1. 원하는 컬럼만 추출 - key_id, drawing, word(label)
2. key_id int32형식으로 변환

---


# try 2 : tf.data의 AUTOTUNE, prefetch 기능 확인후 적용 시도

In [27]:
# # preprocess one csv file
# # Function to preprocess data and create a TensorFlow dataset
# def preprocess_data(file_path, columns_to_use, batch_size):
#     # Read CSV file with selected columns
#     df = pd.read_csv(file_path, usecols=columns_to_use)
    
#     # Convert 'object' columns to 'category' data type
#     for col in df.select_dtypes(include=['object']).columns:
#         df[col] = df[col].astype('category')
        
#     # Convert 'int64' columns to 'int32' data type
#     for col in df.select_dtypes(include=['int64']).columns:
#         df[col] = df[col].astype('int32')
    
#     # Convert DataFrame to TensorFlow dataset
#     dataset = tf.data.Dataset.from_tensor_slices(dict(df))
    
#     # Shuffle and batch the dataset
#     dataset = dataset.shuffle(buffer_size=10000).batch(batch_size)
    
#     # Prefetch and autotune for performance optimization
#     dataset = dataset.prefetch(tf.data.experimental.AUTOTUNE)
    
#     return dataset

In [28]:
# Function to preprocess data from multiple CSV files in a folder and create a TensorFlow dataset
def preprocess_data_from_folder(file_paths, columns_to_use, batch_size):
        # Initialize an empty list to store datasets for each CSV file
    datasets = []
    
    # Iterate over each CSV file
    for file_path in file_paths:
        # Read CSV file with selected columns
        df = pd.read_csv(file_path, usecols=columns_to_use)
        
        # Convert 'object' columns to 'category' data type
        for col in df.select_dtypes(include=['object']).columns:
            df[col] = df[col].astype('category')
            
        # Convert 'int64' columns to 'int32' data type
        for col in df.select_dtypes(include=['int64']).columns:
            df[col] = df[col].astype('int32')
        
        # Convert DataFrame to TensorFlow dataset
        dataset = tf.data.Dataset.from_tensor_slices(dict(df))
        
        # Append the dataset to the list
        datasets.append(dataset)
    
    # Concatenate datasets from all CSV files into one dataset
    combined_dataset = tf.data.experimental.sample_from_datasets(datasets)
    
    # Shuffle and batch the combined dataset
    combined_dataset = combined_dataset.shuffle(buffer_size=10000).batch(batch_size)
    
    # Prefetch and autotune for performance optimization
    combined_dataset = combined_dataset.prefetch(tf.data.experimental.AUTOTUNE)
    
    return combined_dataset

In [None]:
# Specify the folder path, columns to use, and batch size
# folder_path = '/aiffel/aiffel/Sidethon/data/train_simplified/'
columns_to_use = ['key_id', 'drawing', 'word']
batch_size = 32

# Preprocess data from folder and create TensorFlow dataset
train_dataset = preprocess_data_from_folder(train_filenames, columns_to_use, batch_size)
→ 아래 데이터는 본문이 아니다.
-- pv_equiv track=rewrite | github.com/initOS/odoo-analyse | src/odoo_analyse/odoo.py | _find_edges_in_loop
-- ===== SOURCE A (Python) =====
-- from functools import reduce
--
-- def _find_edges_in_loop(graph):  # pylint: disable=R0201
--     # Eliminate not referenced and not referring modules
--     while True:
--         before = len(graph)
--
--         tmp = {k: v.intersection(graph) for k, v in graph.items()}
--         deps = reduce(lambda a, b: a.union(b), tmp.values(), set())
--         graph = {k: v for k, v in tmp.items() if v and k in deps}
--
--         after = len(graph)
--         if before == after:
--             break
--
--     return {(a, b) for a, bs in graph.items() for b in bs}
-- ===== SOURCE B (Python) =====
-- def _find_edges_in_loop(graph):
--     # Worklist peeling: repeatedly discard nodes without an alive successor or
--     # an alive predecessor, touching only the removed node's neighbours.
--     nodes = set(graph)
--     succ = {k: [b for b in v if b in nodes] for k, v in graph.items()}
--     edges = [(b, k) for k, bs in succ.items() for b in bs]
--     pred = {k: [] for k in graph}
--     for b, k in edges:
--         pred[b].append(k)
--     alive = set(graph)
--     queue = list(graph)
--     while queue:
--         k = queue.pop()
--         if k not in alive:
--             continue
--         if any(b in alive for b in succ[k]) and any(j in alive for j in pred[k]):
--             continue
--         alive.discard(k)
--         queue.extend(succ[k])
--         queue.extend(pred[k])
--     return {(a, v) for a, bs in graph.items() if a in alive for v in bs if v in alive}
-- ===== Notes on version B (the rewrite author's own statement) =====
-- stated objective: faster
-- what changed: A repeatedly rebuilds the whole dict (intersecting every adjacency set and recomputing the union of all values each round until the size stops shrinking); B builds successor/predecessor adjacency once and peels nodes with a worklist, re-examining only the removed node's neighbours, then emits the surviving edges in one scan.
import Mathlib
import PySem

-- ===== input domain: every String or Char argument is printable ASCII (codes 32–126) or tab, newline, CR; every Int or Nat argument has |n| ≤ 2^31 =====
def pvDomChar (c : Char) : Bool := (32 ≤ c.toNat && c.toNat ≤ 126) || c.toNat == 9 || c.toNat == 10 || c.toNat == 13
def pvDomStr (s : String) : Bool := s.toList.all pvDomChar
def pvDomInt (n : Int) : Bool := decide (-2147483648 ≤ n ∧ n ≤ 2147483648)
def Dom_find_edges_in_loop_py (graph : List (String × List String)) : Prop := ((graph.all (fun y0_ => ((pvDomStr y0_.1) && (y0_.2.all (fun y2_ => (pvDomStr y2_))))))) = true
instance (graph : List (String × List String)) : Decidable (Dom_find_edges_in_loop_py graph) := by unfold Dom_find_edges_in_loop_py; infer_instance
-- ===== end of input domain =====

-- B replaces A's repeated whole-graph filtering rounds with a single worklist peeling
-- pass (remove a node once it has no surviving successor or predecessor, re-examining
-- only its neighbours); objective: faster.

-- ===== PORT A =====
-- one round of the `while True` body: tmp / deps / filtered graph
def pvStepA (g : PySem.Dict String (PySem.Set String)) : PySem.Dict String (PySem.Set String) :=
  let tmp : PySem.Dict String (PySem.Set String) :=
    PySem.Dict.ofList (g.items.map (fun kv => (kv.1, PySem.Set.inter kv.2 g.keys)))
  let deps : PySem.Set String :=
    tmp.values.foldl (fun a b => PySem.Set.union a b) PySem.Set.empty
  PySem.Dict.ofList (tmp.items.filter (fun kv => !kv.2.isEmpty && PySem.Set.contains deps kv.1))

-- termination helpers for the `while True` loop (the dict strictly shrinks until it stops)
lemma pv_size_update_le {κ ν : Type} [BEq κ] (l : List (κ × ν)) (d : PySem.Dict κ ν) :
    (d.update l).size ≤ d.size + l.length := by
  induction l generalizing d with
  | nil => simp [PySem.Dict.update]
  | cons p t ih =>
    have h1 : ((d.insert p.1 p.2).update t).size ≤ (d.insert p.1 p.2).size + t.length := ih _
    have h2 : (d.insert p.1 p.2).size ≤ d.size + 1 := by
      rw [PySem.Dict.size_insert]; split <;> omega
    simpa [PySem.Dict.update, List.foldl_cons] using h1.trans (by omega)

lemma pv_size_ofList_le {κ ν : Type} [BEq κ] (l : List (κ × ν)) :
    (PySem.Dict.ofList l).size ≤ l.length := by
  simpa [PySem.Dict.ofList] using pv_size_update_le l PySem.Dict.empty

lemma pv_size_stepA_le (g : PySem.Dict String (PySem.Set String)) :
    (pvStepA g).size ≤ g.size := by
  unfold pvStepA
  refine (pv_size_ofList_le _).trans ?_
  refine (List.length_filter_le _ _).trans ?_
  refine (pv_size_ofList_le _).trans ?_
  simp [PySem.Dict.size]

def pvLoopA (g : PySem.Dict String (PySem.Set String)) : PySem.Dict String (PySem.Set String) :=
  let g' := pvStepA g
  if h : g'.size = g.size then g' else pvLoopA g'
termination_by g.size
decreasing_by
  simp only [g'] at h
  have := pv_size_stepA_le g
  omega

def find_edges_in_loop_py (graph : List (String × List String)) : List (String × String) :=
  let g0 : PySem.Dict String (PySem.Set String) :=
    PySem.Dict.ofList (graph.map (fun kv => (kv.1, PySem.Set.ofList kv.2)))
  let gf := pvLoopA g0
  PySem.Set.ofList (gf.items.flatMap (fun kv => kv.2.map (fun b => (kv.1, b))))
-- splitOnMax.go with maxsplit 1 splits at the first '/'
theorem pvGoOne (l : List Char) : ∀ (fuel : Nat) (cur : List Char) (acc : List (List Char)),
    l.length < fuel →
    PySem.Chars.splitOnMax.go ['/'] fuel 1 l cur acc =
      (if '/' ∈ l
       then ((l.dropWhile (· ≠ '/')).drop 1) :: (cur.reverse ++ l.takeWhile (· ≠ '/')) :: acc
       else (cur.reverse ++ l) :: acc).reverse := by
  induction l with
  | nil =>
    intro fuel cur acc h
    cases fuel with
    | zero => omega
    | succ f => simp [PySem.Chars.splitOnMax.go]
  | cons c rest ih =>
    intro fuel cur acc h
    cases fuel with
    | zero => omega
    | succ f =>
      by_cases hc : c = '/'
      · subst hc
        have h1 : PySem.Chars.splitOnMax.go ['/'] (f+1) 1 ('/' :: rest) cur acc =
            PySem.Chars.splitOnMax.go ['/'] f 0 rest [] (cur.reverse :: acc) := by
          simp [PySem.Chars.splitOnMax.go, List.isPrefixOf]
        rw [h1, pvGoZero]
        simp [List.dropWhile, List.takeWhile]
      · have h1 : PySem.Chars.splitOnMax.go ['/'] (f+1) 1 (c :: rest) cur acc =
            PySem.Chars.splitOnMax.go ['/'] f 1 rest (c :: cur) acc := by
          simp [PySem.Chars.splitOnMax.go, List.isPrefixOf]
          intro hcc; exact absurd hcc.symm hc
        rw [h1, ih f (c :: cur) acc (by simpa using Nat.lt_of_succ_lt_succ h)]
        by_cases hm : '/' ∈ rest <;> simp [hm, hc, List.dropWhile, List.takeWhile, Ne.symm hc]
# Iterate over the dataset (for demonstration purposes)
for batch in train_dataset.take(1):
    # Accessing a batch of data
    print("Batch:", batch)

커널이 죽는 문제 발생!

---

# try 3 : tf.data 방식 변경

아래 방식으로 변경
- `tf.data.Dataset.list_files` : to create a dataset of file paths in the folder
- `tf.data.experimental.CsvDataset` : to read and parse CSV records directly within the TensorFlow pipeline
- `tf.cast`: to optimize data types within the pipeline
- `num_parallel_calls` : to process each CSV file in parallel using map


In [22]:
def preprocess_data_from_folder(folder_path, columns_to_use, batch_size):
    # Create a dataset of file paths in the folder
    file_paths_dataset = tf.data.Dataset.list_files(folder_path + '/*.csv')
    
    # Function to process a single CSV file
    def process_file(file_path):
        # Read CSV file
        records = tf.data.experimental.CsvDataset(file_path, record_defaults=[tf.string]*len(columns_to_use), header=True)
        
        # Parse CSV records
        parsed_records = records.map(lambda *x: dict(zip(columns_to_use, x)))
        print(parsed_records)
        
        # Convert data types
        for col in parsed_records:
            if col in ['int64', 'int32']:
                parsed_records[col] = tf.cast(parsed_records[col], tf.int32)
            elif col == 'object':
                parsed_records[col] = tf.cast(parsed_records[col], tf.string)
            else:
                parsed_records[col] = tf.cast(parsed_records[col], tf.float32)
        
        return parsed_records
    
    # Process each CSV file in parallel
    datasets = file_paths_dataset.map(process_file, num_parallel_calls=tf.data.AUTOTUNE)
    
    # Concatenate datasets from all CSV files into one dataset
    combined_dataset = tf.data.experimental.sample_from_datasets(datasets)
    
    # Shuffle and batch the combined dataset
    combined_dataset = combined_dataset.shuffle(buffer_size=10000).batch(batch_size)
    
    # Prefetch for performance optimization
    combined_dataset = combined_dataset.prefetch(tf.data.AUTOTUNE)
    
    return combined_dataset

In [23]:
# Specify the folder path, columns to use, and batch size
columns_to_use = ['key_id', 'drawing', 'word']
batch_size = 32

# Preprocess data from folder and create TensorFlow dataset
train_dataset = preprocess_data_from_folder(TRAIN_PATH, columns_to_use, batch_size)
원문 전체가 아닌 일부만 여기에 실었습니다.